EXERCISE:
Below are lines of data, and only some are wanted. Please repeat exactly those from the line that has "lengths.reverse.foldl (fun res x =>" through the line that has "match s with".

ENTRIES SHOWN START

-- pv_equiv track=rewrite | github.com/anc891203/poker_prize_calculator | app.py | enforce_non_decreasing
-- ===== SOURCE A (Python) =====
-- from typing import List, Tuple
--
-- def enforce_non_decreasing(lengths: List[int]) -> List[int]:
--     """Merge from the end until every later group has >= players than the previous."""
--     i = len(lengths) - 1
--     while i > 0:
--         if lengths[i] < lengths[i - 1]:
--             lengths[i - 1] += lengths[i]
--             lengths.pop(i)
--         i -= 1
--     return lengths
-- ===== SOURCE B (Python) =====
-- from typing import List
--
-- def enforce_non_decreasing(lengths: List[int]) -> List[int]:
--     """Single right-to-left stack pass building a fresh result (no mid-list pops).
--
--     Note: unlike the original, this does not mutate the input list;
--     equivalence is about the return value."""
--     res = []  # processed suffix, stored reversed (res[-1] is its leftmost element)
--     for x in reversed(lengths):
--         if res and res[-1] < x:
--             res[-1] += x
--         else:
--             res.append(x)
--     return res[::-1]
-- ===== Notes on version B (the rewrite author's own statement) =====
-- stated objective: alternative
-- what changed: Replaced the backward while-loop that pops merged elements out of the middle of the list with a single right-to-left pass that builds a fresh result, merging into the last element of a stack (no mid-list pops, input not mutated).
import Mathlib
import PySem

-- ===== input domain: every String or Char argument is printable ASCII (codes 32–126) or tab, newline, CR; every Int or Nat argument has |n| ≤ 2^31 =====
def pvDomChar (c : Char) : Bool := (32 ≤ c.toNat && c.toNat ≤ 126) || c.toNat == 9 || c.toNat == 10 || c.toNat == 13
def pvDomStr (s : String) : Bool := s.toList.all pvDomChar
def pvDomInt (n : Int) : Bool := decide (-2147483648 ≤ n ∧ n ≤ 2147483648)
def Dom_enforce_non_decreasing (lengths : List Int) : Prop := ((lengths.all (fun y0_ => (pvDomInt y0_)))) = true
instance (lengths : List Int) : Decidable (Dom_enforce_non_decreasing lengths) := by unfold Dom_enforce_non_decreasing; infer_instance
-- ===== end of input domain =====

-- B replaces A's backward pop-in-the-middle while-loop by a single right-to-left
-- stack pass building a fresh result (objective: alternative); A mutates its
-- argument in place, B does not — the equivalence proved is about the return value.


-- ===== PORT A =====
-- while i > 0: compare lengths[i] with lengths[i-1], merge-and-pop, i -= 1.
-- Indices i and i-1 are always in range on every state the loop reaches
-- (i starts at len-1 and a pop shortens the list together with i), so the
-- '.getD 0' defaults are never taken; Python's i = -1 on [] is the
-- non-running loop, matched by Nat subtraction 'length - 1 = 0'.
def enforce_loop : List Int → Nat → List Int
  | l, 0 => l
  | l, (i+1) =>
    let li := (PySem.List.pyGet? l ((i : Int) + 1)).getD 0   -- lengths[i]
    let lp := (PySem.List.pyGet? l (i : Int)).getD 0         -- lengths[i-1]
    if li < lp then enforce_loop ((l.set i (lp + li)).eraseIdx (i+1)) i
    else enforce_loop l i

def enforce_non_decreasing (lengths : List Int) : List Int :=
  enforce_loop lengths (lengths.length - 1)

-- ===== PORT B =====
-- fold over reversed(lengths); the accumulator holds Python's 'res' reversed
-- (its head is res[-1]), so Python's final 'res[::-1]' is the accumulator itself.
def enforce_non_decreasing_alt (lengths : List Int) : List Int :=
  lengths.reverse.foldl (fun res x =>
    match res with
    | y :: ys => if y < x then (y + x) :: ys else x :: y :: ys
    | [] => [x]) []

-- ===== PRECONDITION & SPEC =====
def Spec_enforce_non_decreasing (lengths : List Int) (out : List Int) : Prop := out = enforce_non_decreasing_alt lengths
instance (lengths : List Int) (out : List Int) : Decidable (Spec_enforce_non_decreasing lengths out) := by unfold Spec_enforce_non_decreasing; infer_instance

-- ===== CLAIM (what is proved, stated in full; the proofs are below) =====
def Claim_equal_enforce_non_decreasing : Prop := ∀ (lengths : List Int), Dom_enforce_non_decreasing lengths → Spec_enforce_non_decreasing lengths (enforce_non_decreasing lengths)

-- ===== LEMMAS AND PROOFS =====
def merge1 (x : Int) (s : List Int) : List Int :=
  match s with
  | y :: ys => if y < x then (y + x) :: ys else x :: y :: ys
  | [] => [x]

theorem alt_eq_foldr (l : List Int) :
    enforce_non_decreasing_alt l = l.foldr merge1 [] := by
  unfold enforce_non_decreasing_alt
  rw [List.foldl_reverse]
  rfl

theorem set_append_len (ys rest : List Int) (x v : Int) :
    (ys ++ x :: rest).set ys.length v = ys ++ v :: rest := by
  induction ys with
  | nil => simp
  | cons a as ih => simp [ih]

theorem erase_after (ys : List Int) (a b : Int) (rest : List Int) :
    (ys ++ a :: b :: rest).eraseIdx (ys.length + 1) = ys ++ a :: rest := by
  induction ys with
  | nil => simp [List.eraseIdx]
  | cons c cs ih => simpa [List.eraseIdx] using ih

theorem loop_append (xs : List Int) :
    ∀ (s : List Int), s ≠ [] →
      enforce_loop (xs ++ s) xs.length = xs.foldr merge1 s := by
  induction xs using List.reverseRecOn with
  | nil => intro s _; simp [enforce_loop]
  | append_singleton ys x ih =>
    intro s hs
    obtain ⟨y, ys', rfl⟩ := List.exists_cons_of_ne_nil hs
    have hlen : (ys ++ [x]).length = ys.length + 1 := by simp
    rw [hlen]
    rw [show (ys ++ [x]) ++ y :: ys' = ys ++ x :: y :: ys' by simp]
    rw [enforce_loop]
    have h1 : (PySem.List.pyGet? (ys ++ x :: y :: ys') ((ys.length : Int) + 1)).getD 0 = y := by
      have : ((ys.length : Int) + 1) = ((ys ++ [x]).length : Int) := by simp
      rw [this, show ys ++ x :: y :: ys' = (ys ++ [x]) ++ y :: ys' by simp,
        PySem.List.pyGet?_append_length]
      rfl
    have h2 : (PySem.List.pyGet? (ys ++ x :: y :: ys') ((ys.length : Int))).getD 0 = x := by
      rw [PySem.List.pyGet?_append_length]; rfl
    rw [h1, h2]
    by_cases hlt : y < x
    · rw [if_pos hlt, set_append_len, erase_after, ih _ (by simp)]
      have : (ys ++ [x]).foldr merge1 (y :: ys') = ys.foldr merge1 ((y + x) :: ys') := by
        rw [List.foldr_append]
        simp [merge1, hlt]
      rw [this, Int.add_comm x y]
    · rw [if_neg hlt, show ys ++ x :: y :: ys' = ys ++ (x :: y :: ys') from rfl,
        ih _ (by simp)]
      rw [List.foldr_append]
      simp [merge1, hlt]

-- ===== VERDICT (by name: the statement is the Claim_ definition above) =====
theorem enforce_non_decreasing_spec : Claim_equal_enforce_non_decreasing := by
  intro lengths _
  unfold Spec_enforce_non_decreasing enforce_non_decreasing
  rw [alt_eq_foldr]
  induction lengths using List.reverseRecOn with
  | nil => simp [enforce_loop]
  | append_singleton ys x _ =>
    have hlen : (ys ++ [x]).length - 1 = ys.length := by simp
    rw [hlen, loop_append ys [x] (by simp), List.foldr_append]
    rfl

ENTRIES SHOWN END

COMPLETED TASK:
  lengths.reverse.foldl (fun res x =>
    match res with
    | y :: ys => if y < x then (y + x) :: ys else x :: y :: ys
    | [] => [x]) []

-- ===== PRECONDITION & SPEC =====
def Spec_enforce_non_decreasing (lengths : List Int) (out : List Int) : Prop := out = enforce_non_decreasing_alt lengths
instance (lengths : List Int) (out : List Int) : Decidable (Spec_enforce_non_decreasing lengths out) := by unfold Spec_enforce_non_decreasing; infer_instance

-- ===== CLAIM (what is proved, stated in full; the proofs are below) =====
def Claim_equal_enforce_non_decreasing : Prop := ∀ (lengths : List Int), Dom_enforce_non_decreasing lengths → Spec_enforce_non_decreasing lengths (enforce_non_decreasing lengths)

-- ===== LEMMAS AND PROOFS =====
def merge1 (x : Int) (s : List Int) : List Int :=
  match s with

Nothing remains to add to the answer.